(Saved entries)
====

-- pv_equiv track=rewrite | github.com/matey97/Programaci-nI | Boletín6/Ejercicio4.py | corregir_test
-- ===== SOURCE A (Python) =====
-- def corregir_test(plantilla, respuestas):
--     if len(plantilla)!=len(respuestas):
--         return None
--     correcto=0
--     error=0
--     ns_nc=0
--     for i in range(len(plantilla)):
--         if respuestas[i]=='*':
--             ns_nc+=1
--         elif plantilla[i]==respuestas[i]:
--             correcto+=1
--         else:
--             error+=1
--     return [correcto,error,ns_nc]
-- ===== SOURCE B (Python) =====
-- def corregir_test(plantilla, respuestas):
--     if len(plantilla) != len(respuestas):
--         return None
--     ns_nc = respuestas.count('*')
--     correcto = sum(1 for p, r in zip(plantilla, respuestas) if r != '*' and p == r)
--     error = len(plantilla) - correcto - ns_nc
--     return [correcto, error, ns_nc]
-- ===== Notes on version B (the rewrite author's own statement) =====
-- stated objective: simpler
-- what changed: Replaces the single three-way branching counting loop by separate category passes: count '*' directly in respuestas, count matches over zip, and derive error arithmetically as len - correcto - ns_nc.
import Mathlib
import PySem

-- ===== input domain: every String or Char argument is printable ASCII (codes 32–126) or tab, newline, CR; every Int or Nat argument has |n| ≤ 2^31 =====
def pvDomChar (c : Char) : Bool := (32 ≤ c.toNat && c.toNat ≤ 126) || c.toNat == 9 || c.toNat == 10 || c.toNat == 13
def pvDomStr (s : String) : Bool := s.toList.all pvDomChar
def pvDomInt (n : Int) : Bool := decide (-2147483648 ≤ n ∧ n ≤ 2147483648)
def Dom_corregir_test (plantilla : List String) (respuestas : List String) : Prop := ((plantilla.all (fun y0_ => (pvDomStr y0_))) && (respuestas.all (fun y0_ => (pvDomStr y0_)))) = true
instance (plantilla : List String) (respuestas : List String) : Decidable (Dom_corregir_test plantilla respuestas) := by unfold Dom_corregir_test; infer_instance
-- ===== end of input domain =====

-- B replaces A's single three-way branching loop by separate category passes
-- (count '*', count matches over zip) and derives error by subtraction (objective: simpler).

-- ===== PORT A =====
def corregir_test (plantilla : List String) (respuestas : List String) : Option (List Int) :=
  if plantilla.length ≠ respuestas.length then none
  else
    let st := (PySem.List.pyRange 0 (plantilla.length : Int) 1).foldl
      (fun (acc : Int × Int × Int) i =>
        if PySem.List.pyGetD respuestas i "" == "*" then (acc.1, acc.2.1, acc.2.2 + 1)
        else if PySem.List.pyGetD plantilla i "" == PySem.List.pyGetD respuestas i "" then
          (acc.1 + 1, acc.2.1, acc.2.2)
        else (acc.1, acc.2.1 + 1, acc.2.2))
      (0, 0, 0)
    some [st.1, st.2.1, st.2.2]

-- ===== PORT B =====
def corregir_test_alt (plantilla : List String) (respuestas : List String) : Option (List Int) :=
  if plantilla.length ≠ respuestas.length then none
  else
    let ns_nc : Int := (respuestas.count "*" : Int)
    let correcto : Int :=
      ((plantilla.zip respuestas).countP (fun pr => !(pr.2 == "*") && pr.1 == pr.2) : Int)
    let error : Int := (plantilla.length : Int) - correcto - ns_nc
    some [correcto, error, ns_nc]

-- ===== PRECONDITION & SPEC =====
def Spec_corregir_test (plantilla : List String) (respuestas : List String) (out : Option (List Int)) : Prop := out = corregir_test_alt plantilla respuestas
instance (plantilla : List String) (respuestas : List String) (out : Option (List Int)) : Decidable (Spec_corregir_test plantilla respuestas out) := by unfold Spec_corregir_test; infer_instance

-- ===== CLAIM (what is proved, stated in full; the proofs are below) =====
def Claim_equal_corregir_test : Prop := ∀ (plantilla : List String) (respuestas : List String), Dom_corregir_test plantilla respuestas → Spec_corregir_test plantilla respuestas (corregir_test plantilla respuestas)

-- ===== LEMMAS AND PROOFS =====

-- the three-way step over a zipped pair, as B's proof sees A's loop body
def pvStep (acc : Int × Int × Int) (pr : String × String) : Int × Int × Int :=
  if pr.2 == "*" then (acc.1, acc.2.1, acc.2.2 + 1)
  else if pr.1 == pr.2 then (acc.1 + 1, acc.2.1, acc.2.2)
  else (acc.1, acc.2.1 + 1, acc.2.2)

-- A's indexed loop over range(len) equals a fold over the zipped suffixes
lemma pvLoopA (n : Nat) : ∀ (P R : List String), P.length = R.length → ∀ (k : Nat), k + n = P.length →
    ∀ (acc : Int × Int × Int),
    (PySem.List.pyRange (k : Int) (P.length : Int) 1).foldl
      (fun (acc : Int × Int × Int) i =>
        if PySem.List.pyGetD R i "" == "*" then (acc.1, acc.2.1, acc.2.2 + 1)
        else if PySem.List.pyGetD P i "" == PySem.List.pyGetD R i "" then
          (acc.1 + 1, acc.2.1, acc.2.2)
        else (acc.1, acc.2.1 + 1, acc.2.2)) acc
    = ((P.drop k).zip (R.drop k)).foldl pvStep acc := by
  induction n with
  | zero =>
    intro P R hlen k hk acc
    have : (k : Int) ≥ (P.length : Int) := by omega
    rw [PySem.List.pyRange_one_eq_nil this]
    have h1 : P.drop k = [] := List.drop_eq_nil_of_le (by omega)
    simp [h1]
  | succ n ih =>
    intro P R hlen k hk acc
    have hk' : k < P.length := by omega
    have hkr : k < R.length := by omega
    rw [PySem.List.pyRange_one_cons (by exact_mod_cast hk')]
    have hP : PySem.List.pyGetD P (k : Int) "" = P[k] := by
      rw [PySem.List.pyGetD_eq_getElem P "" (by omega) (by exact_mod_cast hk')]; simp
    have hR : PySem.List.pyGetD R (k : Int) "" = R[k] := by
      rw [PySem.List.pyGetD_eq_getElem R "" (by omega) (by exact_mod_cast hkr)]; simp
    have hdP : P.drop k = P[k] :: P.drop (k + 1) := List.drop_eq_getElem_cons hk'
    have hdR : R.drop k = R[k] :: R.drop (k + 1) := List.drop_eq_getElem_cons hkr
    have hcast : (k : Int) + 1 = ((k + 1 : Nat) : Int) := by push_cast; ring
    rw [List.foldl_cons, hdP, hdR, List.zip_cons_cons, List.foldl_cons]
    rw [hP, hR, hcast, ih P R hlen (k + 1) (by omega)]
    rfl

-- the fold of pvStep counts the three disjoint categories
lemma pvFoldStep (zs : List (String × String)) : ∀ (c e s : Int),
    zs.foldl pvStep (c, e, s) =
      (c + (zs.countP (fun pr => !(pr.2 == "*") && pr.1 == pr.2) : Int),
       e + (zs.countP (fun pr => !(pr.2 == "*") && !(pr.1 == pr.2)) : Int),
       s + (zs.countP (fun pr => pr.2 == "*") : Int)) := by
  induction zs with
  | nil => intro c e s; simp
  | cons z zs ih =>
    intro c e s
    by_cases h1 : z.2 = "*"
    · simp [pvStep, h1, ih]; ring
    · by_cases h2 : z.1 = z.2
      · simp [pvStep, h1, h2, ih]; ring
      · simp [pvStep, h1, h2, ih]; ring

-- the three categories partition the zipped list
lemma pvPartition (zs : List (String × String)) :
    zs.countP (fun pr => !(pr.2 == "*") && pr.1 == pr.2)
      + zs.countP (fun pr => !(pr.2 == "*") && !(pr.1 == pr.2))
      + zs.countP (fun pr => pr.2 == "*") = zs.length := by
  induction zs with
  | nil => simp
  | cons z zs ih =>
    by_cases h1 : z.2 = "*"
    · simp [h1]; omega
    · by_cases h2 : z.1 = z.2
      · simp [h1, h2]; omega
      · simp [h1, h2]; omega

-- counting '*' answers: the zip's snd projection is exactly respuestas when lengths match
lemma pvCountStar (P R : List String) (hlen : P.length = R.length) :
    (P.zip R).countP (fun pr => pr.2 == "*") = R.count "*" := by
  have hmap : (P.zip R).map Prod.snd = R := List.map_snd_zip (by omega)
  rw [List.count_eq_countP]
  conv_rhs => rw [← hmap, List.countP_map]
  rfl

-- ===== VERDICT (by name: the statement is the Claim_ definition above) =====
theorem corregir_test_spec : Claim_equal_corregir_test := by
  intro P R _
  unfold Spec_corregir_test corregir_test corregir_test_alt
  by_cases hlen : P.length = R.length
  · have hA := pvLoopA P.length P R hlen 0 (by omega) ((0 : Int), (0 : Int), (0 : Int))
    simp only [Nat.cast_zero, List.drop_zero] at hA
    rw [pvFoldStep] at hA
    simp only [hlen, ne_eq, not_true_eq_false, if_false]
    rw [hlen] at hA
    rw [hA]
    have hpart := pvPartition (P.zip R)
    have hstar := pvCountStar P R hlen
    have hlz : (P.zip R).length = R.length := by simp [hlen]
    simp only [Option.some.injEq, List.cons.injEq, and_true]
    refine ⟨by ring, ?_, by rw [hstar]; ring⟩
    rw [hstar] at hpart
    omega
  · simp [hlen]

====

**Your goal**
Above are the records; from them, give again exactly the lines from the one containing "(P.zip R).countP (fun" through the one containing "Int), (0 : Int))", both included.

**Task response**
    (P.zip R).countP (fun pr => pr.2 == "*") = R.count "*" := by
  have hmap : (P.zip R).map Prod.snd = R := List.map_snd_zip (by omega)
  rw [List.count_eq_countP]
  conv_rhs => rw [← hmap, List.countP_map]
  rfl

-- ===== VERDICT (by name: the statement is the Claim_ definition above) =====
theorem corregir_test_spec : Claim_equal_corregir_test := by
  intro P R _
  unfold Spec_corregir_test corregir_test corregir_test_alt
  by_cases hlen : P.length = R.length
  · have hA := pvLoopA P.length P R hlen 0 (by omega) ((0 : Int), (0 : Int), (0 : Int))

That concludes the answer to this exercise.